(i) The function \(f(x) = 2x + 3\). To find \(ff(x)\), we substitute \(f(x)\) into itself: \(f(f(x)) = f(2x + 3) = 2(2x + 3) + 3 = 4x + 6 + 3 = 4x + 9\). Set \(4x + 9 = 25\), solving gives \(x = 4\). Alternatively, \(f(11) = 25\) and \(f(4) = 11\).

(ii) Set \(f(x) = g(x)\): \(2x + k = x^2 - 6x + 8\). Rearrange to \(x^2 - 8x + 8 - k = 0\). For no real solutions, the discriminant \(b^2 - 4ac < 0\). Here, \(a = 1, b = -8, c = 8-k\). So, \((-8)^2 - 4(1)(8-k) < 0\) simplifies to \(64 - 32 + 4k < 0\), giving \(k < -8\).

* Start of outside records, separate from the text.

-- invariant: A's fold over any index list, started at (pvLabels m, min m 3),
-- ends at (pvLabels (m + c), min (m + c) 3), where c counts the matched pairs,
-- provided every index satisfies the bound conjunct of A's condition.
lemma pvFold_inv (events : List String) (ℓ : List Int)
    (hb : ∀ i ∈ ℓ, i + 1 < (events.length : Int)) (m : Nat) :
    ℓ.foldl
      (fun (st : List String × Nat) i =>
        if (i + 1 < (events.length : Int)) ∧
           PySem.List.pyGet? events i = some "takeoff" ∧
           PySem.List.pyGet? events (i + 1) = some "landing" then
          if st.2 < (["hop", "step", "jump"] : List String).length then
            (st.1 ++ [(["hop", "step", "jump"] : List String).getD st.2 ""], st.2 + 1)
          else
            (st.1 ++ ["landing"], st.2)
        else st)
      (pvLabels m, min m 3)
    = (pvLabels (m + (ℓ.filter
        (fun i =>
          PySem.List.pyGet? events i = some "takeoff" ∧
          PySem.List.pyGet? events (i + 1) = some "landing")).length),
       min (m + (ℓ.filter
        (fun i =>
          PySem.List.pyGet? events i = some "takeoff" ∧
          PySem.List.pyGet? events (i + 1) = some "landing")).length) 3) := by
  induction ℓ generalizing m with
  | nil => simp
  | cons a tl ih =>
    have ha := hb a (List.mem_cons_self ..)
    have htl : ∀ i ∈ tl, i + 1 < (events.length : Int) :=
      fun i hi => hb i (List.mem_cons_of_mem _ hi)
    simp only [List.foldl_cons, List.filter_cons]
    by_cases hp : PySem.List.pyGet? events a = some "takeoff" ∧
        PySem.List.pyGet? events (a + 1) = some "landing"
    · rw [if_pos ⟨ha, hp⟩, pvStep_match, if_pos (by simp only [decide_eq_true_eq]; exact hp),
        ih htl (m + 1)]
      simp only [List.length_cons]
      rw [Nat.add_right_comm m 1, Nat.add_assoc]
    · rw [if_neg (by tauto), if_neg (by simp only [decide_eq_true_eq]; exact hp)]
      exact ih htl m
-- ===== PRECONDITION & SPEC =====
-- Pre_ excludes exactly n = 1 with opp ≠ "add": there A raises IndexError (its identity
-- index 1 is out of range of the 1×1 table), so A returns no value.
def Pre_generate_tables (n : Int) (opp : String) : Prop := ¬(n = 1 ∧ opp ≠ "add")
instance (n : Int) (opp : String) : Decidable (Pre_generate_tables n opp) := by
  unfold Pre_generate_tables; infer_instance

def pvWitness_generate_tables : Int × String := (3, "mul")

def Spec_generate_tables (n : Int) (opp : String) (out : List (List (List String))) : Prop :=
  out = generate_tables_alt n opp
instance (n : Int) (opp : String) (out : List (List (List String))) :
    Decidable (Spec_generate_tables n opp out) := by unfold Spec_generate_tables; infer_instance

-- ===== CLAIM (what is proved, stated in full; the proofs are below) =====
def Claim_equal_generate_tables : Prop := ∀ (n : Int) (opp : String),
  Dom_generate_tables n opp → Pre_generate_tables n opp →
  Spec_generate_tables n opp (generate_tables n opp)

-- ===== LEMMAS AND PROOFS =====

def pvTab (m : Nat) (F : Nat → Nat → Option String) : List (List (Option String)) :=
  (List.range m).map (fun a => (List.range m).map (fun b => F a b))

theorem pvTab_congr {m : Nat} {F G : Nat → Nat → Option String}
    (h : ∀ a b, a < m → b < m → F a b = G a b) : pvTab m F = pvTab m G := by
  unfold pvTab
  refine List.map_congr_left (fun a ha => List.map_congr_left (fun b hb => ?_))
  exact h a b (List.mem_range.mp ha) (List.mem_range.mp hb)

theorem pvSetCell_tab {m : Nat} {F : Nat → Nat → Option String} {i j : Int} {v : String}
    (hi0 : 0 ≤ i) (hi : i.toNat < m) (hj0 : 0 ≤ j) (hj : j.toNat < m) :
    pvSetCell (pvTab m F) i j v =
      pvTab m (fun a b => if a = i.toNat ∧ b = j.toNat then some v else F a b) := by
  unfold pvSetCell pvTab
  rw [PySem.List.pyGetD_of_nonneg _ _ hi0]
  rw [List.getD_eq_getElem _ _ (by simpa using hi)]
  simp only [List.getElem_map, List.getElem_range]
  unfold pvSetIdx
  simp only [List.length_map, List.length_range, hi0, hj0, hi, hj, and_self, if_pos]
  apply List.ext_getElem
  · simp
  · intro a h1 h2
    simp only [List.getElem_set, List.getElem_map, List.getElem_range]
    by_cases ha : i.toNat = a
    · subst ha
      apply List.ext_getElem
      · simp
      · intro b h3 h4
        simp only [if_true, true_and, List.getElem_set, List.getElem_map, List.getElem_range]
        split_ifs <;> first | rfl | omega
    · simp only [if_neg ha]
      apply List.ext_getElem
      · simp
      · intro b h3 h4
        simp only [List.getElem_map, List.getElem_range]
        have : ¬(a = i.toNat ∧ b = j.toNat) := fun h => ha h.1.symm
        simp [this]

theorem pvFold_inv (m e' : Nat) (hem : e' < m) (v : Nat → String) (k : Nat) (hk : k ≤ m) :
    (List.range k).foldl
      (fun t (i : Nat) => pvFill t ((e' : Int), (i : Int)) (v i)) (pvTab m (fun _ _ => none)) =
      pvTab m (fun a b =>
        if b = e' ∧ a < k then some (v a)
        else if a = e' ∧ b < k then some (v b) else none) := by
  induction k with
  | zero =>
    simp only [List.range_zero, List.foldl_nil]
    apply pvTab_congr; intro a b _ _; simp
  | succ k ih =>
    rw [List.range_succ, List.foldl_append, ih (by omega)]
    simp only [List.foldl_cons, List.foldl_nil]
    unfold pvFill
    rw [pvSetCell_tab (by positivity) (by simpa using hem) (by positivity) (by simpa using (by omega : k < m))]
    rw [pvSetCell_tab (by positivity) (by simpa using (by omega : k < m)) (by positivity) (by simpa using hem)]
    apply pvTab_congr
    intro a b ha hb
    simp only [Int.toNat_natCast]
    split_ifs <;> first | rfl | omega | (congr 2; omega)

(iii) Start with \(y = x^2 - 6x + 8\). Complete the square: \(y = (x-3)^2 - 1\). Solve for \(x\): \(y + 1 = (x-3)^2\), \(x - 3 = \pm \sqrt{y + 1}\). Since \(x > 3\), choose the positive root: \(x = \sqrt{y + 1} + 3\). Thus, \(h^{-1}(x) = \sqrt{x + 1} + 3\).